中五 ---- Arithmetic and Geometric Sequences

2006-11-01 2:57 am
1.It is given that 6,k,3k/4 form a geometric sequence.
(a)Find the value of k.
(b)Find the sum to infinity of the geometric sequence.

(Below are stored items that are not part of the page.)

-- pv_equiv track=rewrite | github.com/shuoshuc/astra-sim-artifacts | tools/place.py | init_torus_blocks
-- ===== SOURCE A (Python) =====
-- import itertools
--
-- def init_torus_blocks(dims, B):
--     """
--     Initialize a list of lists, where each list contains node indices of a BxBxB block in a WxLxH torus.
--     Nodes in the torus are indexed in plane-major order.
--     """
--     for dim in dims:
--         if dim % B != 0:
--             raise ValueError("Block size must divide each torus dimension exactly.")
--
--     blocks = []
--     W, L, H = dims
--     for z_start, y_start, x_start in itertools.product(
--         range(0, H, B), range(0, L, B), range(0, W, B)
--     ):
--         block = []
--         for z, y, x in itertools.product(
--             range(z_start, z_start + B),
--             range(y_start, y_start + B),
--             range(x_start, x_start + B),
--         ):
--             block.append(z * (L * W) + y * W + x)
--         blocks.append(block)
--     return blocks
-- ===== SOURCE B (Python) =====
-- def init_torus_blocks(dims, B):
--     """
--     Same result as A, via a dimension-generic recursion: tile one axis at a
--     time, building the block list of the remaining axes once and lifting it
--     through the current axis with stride arithmetic.
--     """
--     for dim in dims:
--         if dim % B != 0:
--             raise ValueError("Block size must divide each torus dimension exactly.")
--     W, L, H = dims
--     return _tile([H, L, W], B)[0]
--
--
-- def _tile(ds, B):
--     """Blocks of the torus with dimension list ds (outermost axis first).
--
--     Returns (blocks, n) where n is the product of ds and each node index is
--     in row-major order over ds.
--     """
--     if not ds:
--         return [[0]], 1
--     sub, stride = _tile(ds[1:], B)
--     d = ds[0]
--     blocks = [[c * stride + v for c in range(s0, s0 + B) for v in blk]
--               for s0 in range(0, d, B) for blk in sub]
--     return blocks, d * stride
-- ===== Notes on version B (the rewrite author's own statement) =====
-- stated objective: alternative
-- what changed: Replaces the fixed triple-nested itertools.product loops with a dimension-generic recursion: it tiles one axis at a time, building the block list of the remaining axes once and lifting it through the current axis by stride arithmetic.
import Mathlib
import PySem

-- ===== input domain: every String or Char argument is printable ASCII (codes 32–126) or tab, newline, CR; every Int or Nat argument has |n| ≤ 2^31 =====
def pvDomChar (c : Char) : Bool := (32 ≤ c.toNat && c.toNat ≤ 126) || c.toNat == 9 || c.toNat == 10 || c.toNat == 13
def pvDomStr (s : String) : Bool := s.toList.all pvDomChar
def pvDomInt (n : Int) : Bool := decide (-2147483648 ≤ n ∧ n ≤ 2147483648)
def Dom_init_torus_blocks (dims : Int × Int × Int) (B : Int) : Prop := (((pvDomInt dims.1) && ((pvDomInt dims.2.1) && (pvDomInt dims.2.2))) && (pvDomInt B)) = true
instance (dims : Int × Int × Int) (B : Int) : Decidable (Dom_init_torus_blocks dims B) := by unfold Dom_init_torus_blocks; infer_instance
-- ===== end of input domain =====

-- B replaces A's fixed triple-nested loops with a dimension-generic recursion that
-- tiles one axis at a time, lifting the blocks of the remaining axes by stride
-- arithmetic (alternative decomposition, same cost class).

-- ===== PORT A =====
-- The validation loop ('dim % B != 0' → ValueError; B = 0 → ZeroDivisionError) only
-- raises; those inputs are excluded by Pre_, so the port carries the loop body's effect
-- solely through Pre_ and transliterates the returning path.
def init_torus_blocks (dims : Int × Int × Int) (B : Int) : List (List Int) :=
  let W := dims.1
  let L := dims.2.1
  let H := dims.2.2
  (PySem.List.pyRange 0 H B).foldl (fun blocks z_start =>
    (PySem.List.pyRange 0 L B).foldl (fun blocks y_start =>
      (PySem.List.pyRange 0 W B).foldl (fun blocks x_start =>
        blocks ++ [
          (PySem.List.pyRange z_start (z_start + B) 1).foldl (fun block z =>
            (PySem.List.pyRange y_start (y_start + B) 1).foldl (fun block y =>
              (PySem.List.pyRange x_start (x_start + B) 1).foldl (fun block x =>
                block ++ [z * (L * W) + y * W + x]) block) block) [] ])
        blocks) blocks) []

-- ===== PORT B =====
-- _tile ds B = (blocks, product of ds); recursion on the dimension list, outermost axis first
def pvTile (Bv : Int) : List Int → List (List Int) × Int
  | [] => ([[0]], 1)
  | d :: rest =>
    let sp := pvTile Bv rest
    ((PySem.List.pyRange 0 d Bv).flatMap (fun s0 =>
        sp.1.map (fun blk =>
          (PySem.List.pyRange s0 (s0 + Bv) 1).flatMap (fun c =>
            blk.map (fun v => c * sp.2 + v)))),
     d * sp.2)

def init_torus_blocks_alt (dims : Int × Int × Int) (B : Int) : List (List Int) :=
  let W := dims.1
  let L := dims.2.1
  let H := dims.2.2
  (pvTile B [H, L, W]).1

-- ===== PRECONDITION & SPEC =====
-- Pre_ excludes exactly the inputs where Python A raises: B = 0 (ZeroDivisionError in
-- 'dim % B') and any dimension not divisible by B (ValueError).
def Pre_init_torus_blocks (dims : Int × Int × Int) (B : Int) : Prop :=
  B ≠ 0 ∧ PySem.Int.mod dims.1 B = 0 ∧ PySem.Int.mod dims.2.1 B = 0 ∧ PySem.Int.mod dims.2.2 B = 0
instance (dims : Int × Int × Int) (B : Int) : Decidable (Pre_init_torus_blocks dims B) := by unfold Pre_init_torus_blocks; infer_instance
def pvWitness_init_torus_blocks : (Int × Int × Int) × Int := ((4, 2, 2), 2)

def Spec_init_torus_blocks (dims : Int × Int × Int) (B : Int) (out : List (List Int)) : Prop := out = init_torus_blocks_alt dims B
instance (dims : Int × Int × Int) (B : Int) (out : List (List Int)) : Decidable (Spec_init_torus_blocks dims B out) := by unfold Spec_init_torus_blocks; infer_instance

-- ===== CLAIM (what is proved, stated in full; the proofs are below) =====
def Claim_equal_init_torus_blocks : Prop := ∀ (dims : Int × Int × Int) (B : Int), Dom_init_torus_blocks dims B → Pre_init_torus_blocks dims B → Spec_init_torus_blocks dims B (init_torus_blocks dims B)

-- ===== LEMMAS AND PROOFS =====
-- flatMap of singletons is a map
theorem pv_flatMap_pure {α β : Type} (l : List α) (f : α → β) :
    l.flatMap (fun a => [f a]) = l.map f := by
  induction l with
  | nil => rfl
  | cons h t ih => simp [ih]

-- ===== VERDICT (by name: the statement is the Claim_ definition above) =====
theorem init_torus_blocks_spec : Claim_equal_init_torus_blocks := by
  intro dims B _ _
  unfold Spec_init_torus_blocks init_torus_blocks init_torus_blocks_alt
  simp only [pvTile, PySem.List.foldl_append_singleton_eq_map,
    PySem.List.foldl_append_eq_flatMap, List.nil_append,
    List.map_flatMap, List.map_map, List.map_cons, List.map_nil, pv_flatMap_pure]
  apply List.flatMap_congr
  intro z0 _
  apply List.flatMap_congr
  intro y0 _
  apply List.map_congr_left
  intro x0 _
  simp only [Function.comp, List.map_flatMap, List.map_map]
  apply List.flatMap_congr
  intro z _
  apply List.flatMap_congr
  intro y _
  apply List.map_congr_left
  intro x _
  simp [Function.comp]
  ring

2.T(1),T(2),T(3),...,T(n),....is a geometric sequence.
(a)If T(4)=48 and T(7)=6,find T(1) and the common ratio of the geometric sequence.
(b)Show that T(1),T(3),T(5),T(7),...is a geometric sequence.

回答 (2)

2006-11-01 3:23 am
✔ 最佳答案
1. (a) k / 6 = (3k / 4) / k
k / 6 = 3 / 4
4k = 18
k = 4.5
(b) The common ratio = 4.5 /6 = 3 / 4
Sum to infinity = a / (1 - r)
= 6 / (1 - 3 / 4)
= 6 / (1 / 4)
= 6 * 4
= 24
2. (a) Let a and r be the first term and the common ratio respectively.
ar^3 = 48............(1)
ar^6 = 6..............(2)
(2) / (1), ar^6 / ar^3 = 6 / 48
r^3 = 1 / 8
r = 1 / 2.
Thus a(1 / 2)^3 = 48
(1 / 8)a = 48
T(1) = a = 48 * 8 = 384.
(b) T(3) / T(1) = ar^2 / a = r^2
T(5) / T(3) = ar^4 / ar^2 = r^2
T(7) / T(5) = ar^6 / ar^4 = r^2
...
T(2n + 1) / T(2n - 1) = ar^(2n) / ar^(2n - 2) = r^2
The common ratio is r^2. Thus T(1), T(3), T(5), ... is a geometric sequence.
2006-11-01 3:31 am
1a)
Since they are in G.P.
(3k/4)/k = k/6
3/4=k/6
k=9/2

1b)
Commone ratio=(9/2)/6=3/4
Sum= (6x1)/[1-(3/4)]
=24

2a)
T(4)=ar^3 = 48 --------(1) where a is the first term, r is common ratio
T(7)=ar^6 = 6 ---------(2)
(2)/(1): r^3=1/8
r =1/2
So, a = 6
Therefore, T(1) = a = 6 , common ratio = 1/2

2b) T(1) = ar^0
T(3) =ar^2 = T(1) x r^2
T(5) =ar^4 = T(3) x r^2
  .
  .
  .

T(n+1) / T(n-1) = (ar^n) / [ar^(n-2)]
= r^2
So, T(n+1) = T(n-1) x r^2
Therefore, T(1),T(3),T(5),T(7),...is a geometric sequence.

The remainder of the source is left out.